> **Exercise brief**
Scan the entries and copy each line where the word "hperm" is present.

Stored data:
-- pv_equiv track=rewrite | github.com/QinYuan97/word-embedding | origin.py | build_words_freq
-- ===== SOURCE A (Python) =====
-- import collections
--
-- def build_words_freq(words, size):
--     count = [['UNK', -1]]
--     # 词汇频数统计
--     count.extend(collections.Counter(words).most_common(size-1))
--     dictionary = dict()
--     # 存入字典
--     for word, _ in count:
--         dictionary[word] = len(dictionary)
--
--     unk_count = 0
--     for word in words:
--         if word not in dictionary:
--             unk_count += 1
--
--     count[0][1] = unk_count
--     words_freq = dict()
--     for i in range(len(count)):
--         words_freq[count[i][0]] = count[i][1]
--     return words_freq
-- ===== SOURCE B (Python) =====
-- import collections
--
-- def build_words_freq(words, size):
--     counter = collections.Counter(words)
--     top = counter.most_common(size - 1)
--     top_words = {w for w, _ in top}
--     kept = sum(c for _, c in top)
--     unk = len(words) - kept - (0 if 'UNK' in top_words else counter['UNK'])
--     words_freq = {'UNK': unk}
--     for w, c in top:
--         words_freq[w] = c
--     return words_freq
-- ===== Notes on version B (the rewrite author's own statement) =====
-- stated objective: alternative
-- what changed: The second pass over all words (membership test against the dictionary per word) is replaced by closed-form arithmetic on the frequency table (total length minus kept frequencies minus the counted 'UNK' occurrences), and the result dict is assembled directly from {'UNK': unk} plus the top entries instead of via the index->position dictionary and the mutated count list.
import Mathlib
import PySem

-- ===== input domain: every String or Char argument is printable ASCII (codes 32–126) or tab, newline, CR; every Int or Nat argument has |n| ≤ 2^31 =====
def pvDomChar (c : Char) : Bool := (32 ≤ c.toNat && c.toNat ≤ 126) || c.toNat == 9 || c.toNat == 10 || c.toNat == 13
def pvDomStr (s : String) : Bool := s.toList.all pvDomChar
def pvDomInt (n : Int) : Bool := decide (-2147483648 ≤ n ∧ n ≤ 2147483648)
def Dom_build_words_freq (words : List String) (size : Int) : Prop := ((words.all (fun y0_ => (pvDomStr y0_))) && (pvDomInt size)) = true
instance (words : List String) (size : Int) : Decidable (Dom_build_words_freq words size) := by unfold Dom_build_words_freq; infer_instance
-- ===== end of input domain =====

-- B replaces A's second membership-testing pass over the words by arithmetic on the frequency
-- table (total minus kept frequencies), and assembles the result dict directly (alternative).

-- ===== PORT A =====
-- Counter(words).most_common(size-1): stable sort of the items by count, descending,
-- then the first size-1 entries (heapq.nlargest returns [] for a non-positive n; .toNat clamps likewise).
def pvMostCommon (words : List String) (n : Int) : List (String × Int) :=
  (PySem.List.sorted (PySem.Dict.counter words).items (fun p => p.2) true).take n.toNat

-- count = [['UNK', -1]] extended with most_common(size-1)
def pvA_count (words : List String) (size : Int) : List (String × Int) :=
  ("UNK", -1) :: pvMostCommon words (size - 1)

-- dictionary[word] = len(dictionary) over count
def pvA_dictionary (words : List String) (size : Int) : PySem.Dict String Int :=
  (pvA_count words size).foldl (fun d p => d.insert p.1 (d.size : Int)) PySem.Dict.empty

-- unk_count loop: += 1 for each word not in dictionary
def pvA_unk (words : List String) (size : Int) : Int :=
  words.foldl (fun n w => if !((pvA_dictionary words size).contains w) then n + 1 else n) 0

-- count[0][1] = unk_count, then words_freq[count[i][0]] = count[i][1] for each i
def build_words_freq (words : List String) (size : Int) : List (String × Int) :=
  ((("UNK", pvA_unk words size) :: (pvA_count words size).tail).foldl
      (fun d p => d.insert p.1 p.2) PySem.Dict.empty).items

-- ===== PORT B =====
-- top = counter.most_common(size-1), same sort-and-take
def pvB_top (words : List String) (size : Int) : List (String × Int) :=
  (PySem.List.sorted (PySem.Dict.counter words).items (fun p => p.2) true).take (size - 1).toNat

-- unk = len(words) - kept - (0 if 'UNK' in top_words else counter['UNK'])
def pvB_unk (words : List String) (size : Int) : Int :=
  (words.length : Int) - ((pvB_top words size).map (fun p => p.2)).sum -
    (if "UNK" ∈ (pvB_top words size).map (fun p => p.1) then 0
     else (PySem.Dict.counter words).getD "UNK" 0)

-- words_freq = {'UNK': unk} then words_freq[w] = c for each top entry
def build_words_freq_alt (words : List String) (size : Int) : List (String × Int) :=
  ((pvB_top words size).foldl (fun d p => d.insert p.1 p.2)
      ((PySem.Dict.empty : PySem.Dict String Int).insert "UNK" (pvB_unk words size))).items

-- ===== PRECONDITION & SPEC =====
def Spec_build_words_freq (words : List String) (size : Int) (out : List (String × Int)) : Prop := out = build_words_freq_alt words size
instance (words : List String) (size : Int) (out : List (String × Int)) : Decidable (Spec_build_words_freq words size out) := by unfold Spec_build_words_freq; infer_instance

-- ===== CLAIM (what is proved, stated in full; the proofs are below) =====
def Claim_equal_build_words_freq : Prop := ∀ (words : List String) (size : Int), Dom_build_words_freq words size → Spec_build_words_freq words size (build_words_freq words size)

-- ===== LEMMAS AND PROOFS =====

lemma pvCountP_congr (l : List String) (p q : String → Bool) (h : ∀ a ∈ l, p a = q a) :
    l.countP p = l.countP q := by
  induction l with
  | nil => simp
  | cons w ws ih =>
    simp only [List.countP_cons, h w (List.mem_cons_self ..),
      ih (fun a ha => h a (List.mem_cons_of_mem _ ha))]

lemma pvCountP_not_add (ws : List String) (p : String → Bool) :
    ws.countP (fun w => !p w) + ws.countP p = ws.length := by
  induction ws with
  | nil => simp
  | cons w ws ih =>
    by_cases hp : p w = true <;> simp [hp] <;> omega

lemma countP_mem_cons (ws : List String) (k : String) (ks : List String) (h : k ∉ ks) :
    ws.countP (fun w => decide (w ∈ k :: ks)) =
      ws.count k + ws.countP (fun w => decide (w ∈ ks)) := by
  induction ws with
  | nil => simp
  | cons w ws ih =>
    have hone : (if decide (w ∈ k :: ks) = true then 1 else 0) =
        ((if (w == k) = true then 1 else 0) + (if decide (w ∈ ks) = true then 1 else 0) : Nat) := by
      by_cases hk : w = k
      · subst hk; simp [h]
      · by_cases hm : w ∈ ks <;> simp [hk, hm]
    simp only [List.countP_cons, List.count_cons, ih]
    omega

lemma countP_mem_eq_sum (ws : List String) (ks : List String) (h : ks.Nodup) :
    (ws.countP (fun w => decide (w ∈ ks)) : Int) =
      (ks.map (fun k => (ws.count k : Int))).sum := by
  induction ks with
  | nil => simp
  | cons k ks ih =>
    rcases List.nodup_cons.mp h with ⟨hk, hks⟩
    rw [countP_mem_cons ws k ks hk]
    push_cast
    rw [ih hks]
    simp

-- keys of top are distinct and each entry carries its word's count
lemma pvB_top_keys_nodup (words : List String) (size : Int) :
    ((pvB_top words size).map (fun p => p.1)).Nodup := by
  have hsub : (pvB_top words size).Sublist
      (PySem.List.sorted (PySem.Dict.counter words).items (fun p => p.2) true) :=
    List.take_sublist _ _
  have hperm : (PySem.List.sorted (PySem.Dict.counter words).items (fun p => p.2) true).Perm
      (PySem.Dict.counter words).items := PySem.List.sorted_perm _ _ _
  have hnd : ((PySem.Dict.counter words).items.map (fun p => p.1)).Nodup := by
    have := PySem.Dict.nodup_keys_counter (xs := words)
    simpa [PySem.Dict.keys] using this
  have hnd2 : ((PySem.List.sorted (PySem.Dict.counter words).items (fun p => p.2) true).map
      (fun p => p.1)).Nodup := (hperm.map (fun p => p.1)).nodup_iff.mpr hnd
  exact (hsub.map (fun p => p.1)).nodup hnd2

lemma pvB_top_count (words : List String) (size : Int) :
    ∀ p ∈ pvB_top words size, p.2 = (words.count p.1 : Int) := by
  intro p hp
  have hmem : p ∈ (PySem.Dict.counter words).items := by
    have h1 : p ∈ PySem.List.sorted (PySem.Dict.counter words).items (fun p => p.2) true :=
      (List.take_sublist _ _).mem hp
    exact (PySem.List.mem_sorted _ _ _ _).mp h1
  rw [PySem.Dict.items_counter] at hmem
  rcases List.mem_map.mp hmem with ⟨k, _, rfl⟩
  rfl

-- sum of the kept frequencies equals the sum of counts over the kept keys
lemma pvB_kept_eq (words : List String) (size : Int) :
    (((pvB_top words size).map (fun p => p.1)).map (fun k => (words.count k : Int))).sum =
      ((pvB_top words size).map (fun p => p.2)).sum := by
  rw [List.map_map]
  exact congrArg List.sum (List.map_congr_left (fun p hp =>
    (pvB_top_count words size p hp).symm))

-- A's dictionary contains exactly 'UNK' and the top keys
lemma pvA_dictionary_contains (words : List String) (size : Int) (w : String) :
    (pvA_dictionary words size).contains w =
      decide (w ∈ "UNK" :: (pvB_top words size).map (fun p => p.1)) := by
  rw [pvA_dictionary, PySem.Dict.contains_eq_decide_mem_keys,
     PySem.Dict.keys_foldl_insert_key (key := fun p : String × Int => p.1)
       (f := fun d _ => (d.size : Int))]
  have hkeys : PySem.Set.update (PySem.Dict.empty : PySem.Dict String Int).keys
      ((pvA_count words size).map (fun p => p.1)) =
      PySem.Set.ofList ((pvA_count words size).map (fun p => p.1)) := by
    simp [PySem.Set.update, PySem.Set.ofList_eq_foldl, PySem.Dict.keys_empty]
  rw [hkeys]
  have : w ∈ PySem.Set.ofList ((pvA_count words size).map (fun p => p.1)) ↔
      w ∈ (pvA_count words size).map (fun p => p.1) := PySem.Set.mem_ofList ..
  simp only [this]
  rfl

-- the two UNK counts agree
lemma pvUnk_eq (words : List String) (size : Int) :
    pvA_unk words size = pvB_unk words size := by
  rw [pvA_unk, PySem.List.foldl_if_add_one, zero_add]
  rw [pvCountP_congr words _ (fun w => !decide (w ∈ "UNK" :: (pvB_top words size).map (fun p => p.1)))
      (fun w _ => by rw [pvA_dictionary_contains])]
  have hnd := pvB_top_keys_nodup words size
  have hsplit := pvCountP_not_add words
      (fun w => decide (w ∈ "UNK" :: (pvB_top words size).map (fun p => p.1)))
  have hkept := pvB_kept_eq words size
  rw [pvB_unk]
  by_cases hUNK : "UNK" ∈ (pvB_top words size).map (fun p => p.1)
  · -- 'UNK' is itself a top word: membership in 'UNK' :: keys is membership in keys
    have hmemeq : ∀ w ∈ words, (decide (w ∈ "UNK" :: (pvB_top words size).map (fun p => p.1)))
        = decide (w ∈ (pvB_top words size).map (fun p => p.1)) := by
      intro w _
      by_cases hw : w ∈ (pvB_top words size).map (fun p => p.1)
      · simp [hw]
      · simp only [List.mem_cons, decide_eq_decide]
        constructor
        · rintro (rfl | hw2)
          · exact hUNK
          · exact hw2
        · exact Or.inr
    have hsum := countP_mem_eq_sum words _ hnd
    rw [if_pos hUNK, sub_zero]
    have hsplit2 : (words.countP (fun w => !decide (w ∈ "UNK" :: (pvB_top words size).map (fun p => p.1))) : Int)
        = (words.length : Int) - (words.countP (fun w => decide (w ∈ (pvB_top words size).map (fun p => p.1))) : Int) := by
      rw [pvCountP_congr words _ _ hmemeq] at hsplit
      omega
    rw [hsplit2, hsum, hkept]
  · have hnd' : ("UNK" :: (pvB_top words size).map (fun p => p.1)).Nodup :=
      List.nodup_cons.mpr ⟨hUNK, hnd⟩
    have hsum := countP_mem_eq_sum words _ hnd'
    simp only [List.map_cons, List.sum_cons] at hsum
    rw [if_neg hUNK, PySem.Dict.getD_counter]
    rw [hkept] at hsum
    omega

-- ===== VERDICT (by name: the statement is the Claim_ definition above) =====
theorem build_words_freq_spec : Claim_equal_build_words_freq := by
  intro words size _
  show build_words_freq words size = build_words_freq_alt words size
  rw [build_words_freq, build_words_freq_alt, List.foldl_cons, pvUnk_eq]
  rfl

> **Answer section**
  have hperm : (PySem.List.sorted (PySem.Dict.counter words).items (fun p => p.2) true).Perm
      (fun p => p.1)).Nodup := (hperm.map (fun p => p.1)).nodup_iff.mpr hnd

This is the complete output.